General conclusions can be derived from graphs of calculated vs experimental proportion of phases and mineral compositions. Almost all calculations underestimate biotite proportion (Fig. 6a), whereas garnet proportions were overestimated for a majority of them (Fig. 6b). Data for liquid proportion plot above and below the 1: 1 line (Fig. 6c). Mg# (Mg/Fe + Mg mol%) of biotite plot evenly above and below the 1: 1 line (Fig. 8a), whereas that of garnet generally plot slightly above the line (Fig. 8b). Mg# for liquid generally plot below the 1:1 line except for results from the HP11 set that plots generally above (Fig. 8c). For plagioclase, calculations tend to slightly underestimate its proportion and overestimate the anorthite content (Fig. 9a and b). Apart perhaps for biotite proportion (Fig. 6a), there is no relationship between absolute differences (calculated-experimental) and experimental values suggesting that relative measures (e.g., calculated-experimental/experimental) would not constitute adequate parameters of comparison.

Systematic difference between sets are observed for biotite proportion. On the plot of calculated vs experimental vol%, sets VAR and TCHP04 yield values closer to that of experiments than sets HP04 and HP11 (Fig. 6a). Sets VAR, TCHP04, HP04 and HP11 reproduced best experimental runs 12, 6, 5 and 1 times, respectively (Fig. 8). On boxplots of absolute difference between calculated and experimental vol% (Fig. 9a), sets VAR and TCHP04 yield lower median values (8.8, 10.1, respectively) than sets HP04 (12.6) and HP11 (19.3), and the former two sets have upper whiskers that are lower than the upper quartile of set HP04, which also has upper whiskers lower than the upper quartile value of set HP11. The lower quartile and whiskers of sets VAR are also lower than all other sets. These results demonstrate that sets VAR and TCHP04, which use the Ti-biotite model of Tajčmanová et al. (2009), better reproduce experimental biotite proportion. This exerts significant control on all results presented herein.

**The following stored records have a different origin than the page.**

-- pv_equiv track=rewrite | github.com/JoJaJones/leetcode_solutions | FormTeam.py | formTeam
-- ===== SOURCE A (Python) =====
-- def formTeam(d, t, n):
--     dev_arr = [0]*(d-1)
--     test_arr = [0]*(t-1)
--     dev_arr[0] = 1
--     test_arr[0] = 1
--     for i in range(1, n):
--         d_sum = sum(dev_arr) % 1000000007
--         t_sum = sum(test_arr) % 1000000007
--         dev_arr = [t_sum] + dev_arr
--         test_arr = [d_sum] + test_arr
--         dev_arr.pop()
--         test_arr.pop()
--
--     return (sum(dev_arr) + sum(test_arr)) % 1000000007
-- ===== SOURCE B (Python) =====
-- def formTeam(d, t, n):
--     M = 1000000007
--     # Histories of every value ever held by each array, oldest first: seeded with
--     # the initial window contents ([0,...,0,1]); window sums maintained in O(1).
--     dv = [0] * (d - 1)
--     dv[-1] = 1
--     tv = [0] * (t - 1)
--     tv[-1] = 1
--     sd, st = 1, 1
--     for i in range(1, n):
--         nd = st % M
--         nt = sd % M
--         dv.append(nd)
--         tv.append(nt)
--         sd += nd - dv[i - 1]
--         st += nt - tv[i - 1]
--     return (sd + st) % M
-- ===== Notes on version B (the rewrite author's own statement) =====
-- stated objective: faster
-- what changed: Instead of rebuilding both fixed-size arrays and re-summing them from scratch every iteration, B records each newly generated value in an append-only history list and maintains the two window sums incrementally, adding the new value and subtracting the value that expires (looked up by index in the history), O(1) per step.
import Mathlib
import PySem

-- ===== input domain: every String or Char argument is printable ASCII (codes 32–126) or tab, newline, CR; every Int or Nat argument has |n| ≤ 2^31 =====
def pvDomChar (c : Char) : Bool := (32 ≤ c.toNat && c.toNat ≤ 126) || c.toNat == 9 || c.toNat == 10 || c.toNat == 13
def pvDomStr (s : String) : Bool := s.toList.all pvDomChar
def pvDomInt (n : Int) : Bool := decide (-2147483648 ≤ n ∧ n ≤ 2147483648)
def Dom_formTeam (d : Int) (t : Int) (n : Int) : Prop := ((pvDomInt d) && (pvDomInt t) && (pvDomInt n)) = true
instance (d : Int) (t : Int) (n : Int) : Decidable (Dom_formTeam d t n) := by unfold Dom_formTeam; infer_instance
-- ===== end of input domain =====

-- B replaces A's per-iteration list rebuild + full re-summation by an append-only
-- history of array values with incrementally maintained window sums (measured faster; objective: faster).


-- ===== PORT A =====
-- one iteration of A's loop body: re-sum both arrays, prepend, pop the last element
def formTeamStepA (s : List Int × List Int) : List Int × List Int :=
  let d_sum := PySem.Int.mod s.1.sum 1000000007
  let t_sum := PySem.Int.mod s.2.sum 1000000007
  ((t_sum :: s.1).dropLast, (d_sum :: s.2).dropLast)

def formTeam (d : Int) (t : Int) (n : Int) : Int :=
  let dev_arr := (List.replicate (d - 1).toNat (0 : Int)).set 0 1
  let test_arr := (List.replicate (t - 1).toNat (0 : Int)).set 0 1
  let s := (PySem.List.pyRange 1 n 1).foldl (fun s _ => formTeamStepA s) (dev_arr, test_arr)
  PySem.Int.mod (s.1.sum + s.2.sum) 1000000007

-- ===== PORT B =====
-- one iteration of B's loop at index i: append the newly generated values to the
-- histories and slide each running window sum: add the new value, subtract the one
-- leaving the window, history index i-1 (in range whenever the loop runs inside Pre_)
def formTeamStepB (s : List Int × List Int × Int × Int) (i : Int) :
    List Int × List Int × Int × Int :=
  let nd := PySem.Int.mod s.2.2.2 1000000007
  let nt := PySem.Int.mod s.2.2.1 1000000007
  let dv := s.1 ++ [nd]
  let tv := s.2.1 ++ [nt]
  let sd := s.2.2.1 + (nd - (PySem.List.pyGet? dv (i - 1)).getD 0)
  let st := s.2.2.2 + (nt - (PySem.List.pyGet? tv (i - 1)).getD 0)
  (dv, tv, sd, st)

def formTeam_alt (d : Int) (t : Int) (n : Int) : Int :=
  let dv := PySem.List.pySetD (List.replicate (d - 1).toNat (0 : Int)) (-1) 1
  let tv := PySem.List.pySetD (List.replicate (t - 1).toNat (0 : Int)) (-1) 1
  let s := (PySem.List.pyRange 1 n 1).foldl formTeamStepB (dv, tv, 1, 1)
  PySem.Int.mod (s.2.2.1 + s.2.2.2) 1000000007

-- ===== PRECONDITION & SPEC =====
-- A raises IndexError (dev_arr[0] = 1 on an empty list) unless d ≥ 2 and t ≥ 2.
def Pre_formTeam (d : Int) (t : Int) (n : Int) : Prop := 2 ≤ d ∧ 2 ≤ t
instance (d : Int) (t : Int) (n : Int) : Decidable (Pre_formTeam d t n) := by unfold Pre_formTeam; infer_instance
def pvWitness_formTeam : Int × Int × Int := (3, 4, 10)

def Spec_formTeam (d : Int) (t : Int) (n : Int) (out : Int) : Prop := out = formTeam_alt d t n
instance (d : Int) (t : Int) (n : Int) (out : Int) : Decidable (Spec_formTeam d t n out) := by unfold Spec_formTeam; infer_instance

-- ===== CLAIM (what is proved, stated in full; the proofs are below) =====
def Claim_equal_formTeam : Prop := ∀ (d : Int) (t : Int) (n : Int), Dom_formTeam d t n → Pre_formTeam d t n → Spec_formTeam d t n (formTeam d t n)

-- ===== LEMMAS AND PROOFS =====

-- A's array after the history L of values: the last W history entries, newest first
def window (L : List Int) (W : Nat) : List Int := L.reverse.take W

theorem window_ne_nil (L : List Int) (W : Nat) (hW : 1 ≤ W) (hL : W ≤ L.length) :
    window L W ≠ [] := by
  have hlen : (window L W).length = W := by simp [window, List.length_take]; omega
  intro h; rw [h] at hlen; simp at hlen; omega

-- prepending the newest value and popping the oldest advances the window by one
theorem window_dropLast (L : List Int) (x : Int) (W : Nat) (hW : 1 ≤ W) (hL : W ≤ L.length) :
    (x :: window L W).dropLast = window (L ++ [x]) W := by
  have hlen : (window L W).length = W := by simp [window, List.length_take]; omega
  rw [List.dropLast_cons_of_ne_nil (window_ne_nil L W hW hL), List.dropLast_eq_take, hlen]
  unfold window
  rw [List.take_take]
  have h2 : (L ++ [x]).reverse = x :: L.reverse := by simp
  rw [h2]
  have h3 : W = (W - 1) + 1 := by omega
  rw [h3, List.take_succ_cons]
  have e1 : min (W - 1 + 1 - 1) (W - 1 + 1) = W - 1 := by omega
  rw [e1]

-- the value that expires when the window advances
theorem window_last (L : List Int) (W : Nat) (hW : 1 ≤ W) (hL : W ≤ L.length) :
    (window L W).getLastD 0 = L.getD (L.length - W) 0 := by
  have hlen : (window L W).length = W := by simp [window, List.length_take]; omega
  rw [List.getLastD_eq_getLast?, List.getLast?_eq_getElem?, hlen]
  unfold window
  rw [List.getElem?_take_of_lt (by omega)]
  rw [List.getElem?_reverse (by omega)]
  have e : L.length - 1 - (W - 1) = L.length - W := by omega
  rw [e, List.getD_eq_getElem?_getD]

theorem sum_dropLast_ne_nil (l : List Int) (hne : l ≠ []) (x : Int) :
    ((x :: l).dropLast).sum = x + l.sum - l.getLastD 0 := by
  rw [List.dropLast_cons_of_ne_nil hne, List.sum_cons]
  have h : l.dropLast.sum + l.getLastD 0 = l.sum := by
    conv_rhs => rw [← List.dropLast_concat_getLast hne]
    rw [List.sum_append, List.sum_cons, List.sum_nil,
      List.getLastD_eq_getLast?, List.getLast?_eq_some_getLast hne]
    simp
  linarith

-- running-sum identity for one advance of the window
theorem sum_window_snoc (L : List Int) (x : Int) (W : Nat) (hW : 1 ≤ W) (hL : W ≤ L.length) :
    (window (L ++ [x]) W).sum = (window L W).sum + x - L.getD (L.length - W) 0 := by
  rw [← window_dropLast L x W hW hL,
    sum_dropLast_ne_nil _ (window_ne_nil L W hW hL) x, window_last L W hW hL]
  ring

-- the seeded history [0,...,0,1] built by B's first two statements
theorem setD_neg_one (W : Nat) (hW : 1 ≤ W) :
    PySem.List.pySetD (List.replicate W (0:Int)) (-1) 1 = List.replicate (W-1) 0 ++ [1] := by
  simp only [PySem.List.pySetD, PySem.List.pySet?, PySem.List.pyIdx?]
  simp only [List.length_replicate]
  rw [if_neg (by omega), if_pos (by omega)]
  simp only [Option.map_some, Option.getD_some]
  have h3 : W = (W - 1) + 1 := by omega
  rw [h3, List.replicate_succ']
  rw [List.set_append_right _ _ (by simp)]
  simp

-- invariant: B's fold carries the histories of both arrays together with A's current sums
theorem fold_inv (d t n : Int) (hd : 2 ≤ d) (ht : 2 ≤ t) :
    ∀ (k : Nat) (a : Int), (n - a).toNat = k → 1 ≤ a →
    ∀ (dv tv : List Int) (sd st : Int),
    dv.length + 1 = (d - 1).toNat + a.toNat → tv.length + 1 = (t - 1).toNat + a.toNat →
    sd = (window dv (d - 1).toNat).sum → st = (window tv (t - 1).toNat).sum →
    ((PySem.List.pyRange a n 1).foldl formTeamStepB (dv, tv, sd, st)).2.2.1
      = ((PySem.List.pyRange a n 1).foldl (fun s _ => formTeamStepA s)
          (window dv (d - 1).toNat, window tv (t - 1).toNat)).1.sum
    ∧ ((PySem.List.pyRange a n 1).foldl formTeamStepB (dv, tv, sd, st)).2.2.2
      = ((PySem.List.pyRange a n 1).foldl (fun s _ => formTeamStepA s)
          (window dv (d - 1).toNat, window tv (t - 1).toNat)).2.sum := by
  intro k
  induction k with
  | zero =>
    intro a hk ha dv tv sd st hdvl htvl hsd hst
    have hna : n ≤ a := by omega
    rw [PySem.List.pyRange_one_eq_nil hna]
    exact ⟨hsd, hst⟩
  | succ k ih =>
    intro a hk ha dv tv sd st hdvl htvl hsd hst
    have hlt : a < n := by omega
    have hW : 1 ≤ (d - 1).toNat := by omega
    have hT : 1 ≤ (t - 1).toNat := by omega
    have hWL : (d - 1).toNat ≤ dv.length := by omega
    have hTL : (t - 1).toNat ≤ tv.length := by omega
    rw [PySem.List.pyRange_one_cons hlt]
    simp only [List.foldl_cons]
    have hstepA : formTeamStepA (window dv (d - 1).toNat, window tv (t - 1).toNat)
        = (window (dv ++ [PySem.Int.mod st 1000000007]) (d - 1).toNat,
           window (tv ++ [PySem.Int.mod sd 1000000007]) (t - 1).toNat) := by
      simp only [formTeamStepA, hsd, hst]
      rw [window_dropLast dv _ _ hW hWL, window_dropLast tv _ _ hT hTL]
    have hexp : ∀ (L : List Int) (x : Int) (W : Nat), 1 ≤ W → L.length + 1 = W + a.toNat →
        (PySem.List.pyGet? (L ++ [x]) (a - 1)).getD 0 = L.getD (L.length - W) 0 := by
      intro L x W hw hL
      rw [PySem.List.pyGet?_of_nonneg _ (by omega)]
      have hidx : (a - 1).toNat < L.length := by omega
      rw [List.getElem?_append_left hidx]
      have e : (a - 1).toNat = L.length - W := by omega
      rw [e, List.getD_eq_getElem?_getD]
    have hstepB : formTeamStepB (dv, tv, sd, st) a
        = (dv ++ [PySem.Int.mod st 1000000007], tv ++ [PySem.Int.mod sd 1000000007],
           (window (dv ++ [PySem.Int.mod st 1000000007]) (d - 1).toNat).sum,
           (window (tv ++ [PySem.Int.mod sd 1000000007]) (t - 1).toNat).sum) := by
      simp only [formTeamStepB]
      have hcd : sd + (PySem.Int.mod st 1000000007
            - (PySem.List.pyGet? (dv ++ [PySem.Int.mod st 1000000007]) (a - 1)).getD 0)
          = (window (dv ++ [PySem.Int.mod st 1000000007]) (d - 1).toNat).sum := by
        rw [hexp dv _ (d - 1).toNat hW hdvl, sum_window_snoc dv _ _ hW hWL, hsd]
        ring
      have hct : st + (PySem.Int.mod sd 1000000007
            - (PySem.List.pyGet? (tv ++ [PySem.Int.mod sd 1000000007]) (a - 1)).getD 0)
          = (window (tv ++ [PySem.Int.mod sd 1000000007]) (t - 1).toNat).sum := by
        rw [hexp tv _ (t - 1).toNat hT htvl, sum_window_snoc tv _ _ hT hTL, hst]
        ring
      rw [hcd, hct]
    rw [hstepA, hstepB]
    exact ih (a + 1) (by omega) (by omega)
      (dv ++ [PySem.Int.mod st 1000000007]) (tv ++ [PySem.Int.mod sd 1000000007]) _ _
      (by simp [List.length_append]; omega) (by simp [List.length_append]; omega) rfl rfl

-- ===== VERDICT (by name: the statement is the Claim_ definition above) =====
theorem formTeam_spec : Claim_equal_formTeam := by
  intro d t n _ hpre
  obtain ⟨hd, ht⟩ := hpre
  show formTeam d t n = formTeam_alt d t n
  have hseed : ∀ w : Int, 2 ≤ w →
      PySem.List.pySetD (List.replicate (w - 1).toNat (0:Int)) (-1) 1
        = List.replicate ((w - 1).toNat - 1) 0 ++ [1] :=
    fun w hw => setD_neg_one (w - 1).toNat (by omega)
  have hwin : ∀ w : Int, 2 ≤ w →
      (List.replicate (w - 1).toNat (0 : Int)).set 0 1
        = window (List.replicate ((w - 1).toNat - 1) 0 ++ [1]) (w - 1).toNat := by
    intro w hw
    have h1 : (w - 1).toNat = ((w - 1).toNat - 1) + 1 := by omega
    rw [window, List.reverse_append]
    simp only [List.reverse_replicate, List.reverse_cons, List.reverse_nil, List.nil_append,
      List.singleton_append]
    rw [List.take_of_length_le (by simp; omega)]
    conv_lhs => rw [h1]
    simp [List.replicate_succ]
  have hsum1 : ∀ w : Int, 2 ≤ w →
      (window (List.replicate ((w - 1).toNat - 1) (0:Int) ++ [1]) (w - 1).toNat).sum = 1 := by
    intro w hw
    rw [← hwin w hw]
    have h1 : (w - 1).toNat = ((w - 2).toNat) + 1 := by omega
    rw [h1]
    simp [List.replicate_succ]
  obtain ⟨h1, h2⟩ := fold_inv d t n hd ht (n - 1).toNat 1 rfl le_rfl
    (List.replicate ((d - 1).toNat - 1) 0 ++ [1]) (List.replicate ((t - 1).toNat - 1) 0 ++ [1])
    1 1 (by simp; omega) (by simp; omega) (hsum1 d hd).symm (hsum1 t ht).symm
  simp only [formTeam, formTeam_alt, hseed d hd, hseed t ht, hwin d hd, hwin t ht, h1, h2]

Systematic difference between sets are also observed for garnet proportion, although it is not as clear as for biotite proportion. Sets TCHP04, HP04 VAR and HP11 reproduced best experimental runs 11, 9, 5 and 4 times, respectively (Fig. 8). On boxplots of absolute difference between calculated and experimental vol% (Fig. 9b), set TCHP04 yield a lower median value (1.6,) than the other sets (3.5–4.3), and has upper whiskers that are lower than the upper quartile of set HP04, which also has upper whiskers lower than the upper quartile value of set HP11. It is striking that the incorporation of Mn (albeit with no margules parameters) and the use of a different biotite model increase the ability of the HP04 garnet model (used in set TCHP04) at better reproducing experimental results.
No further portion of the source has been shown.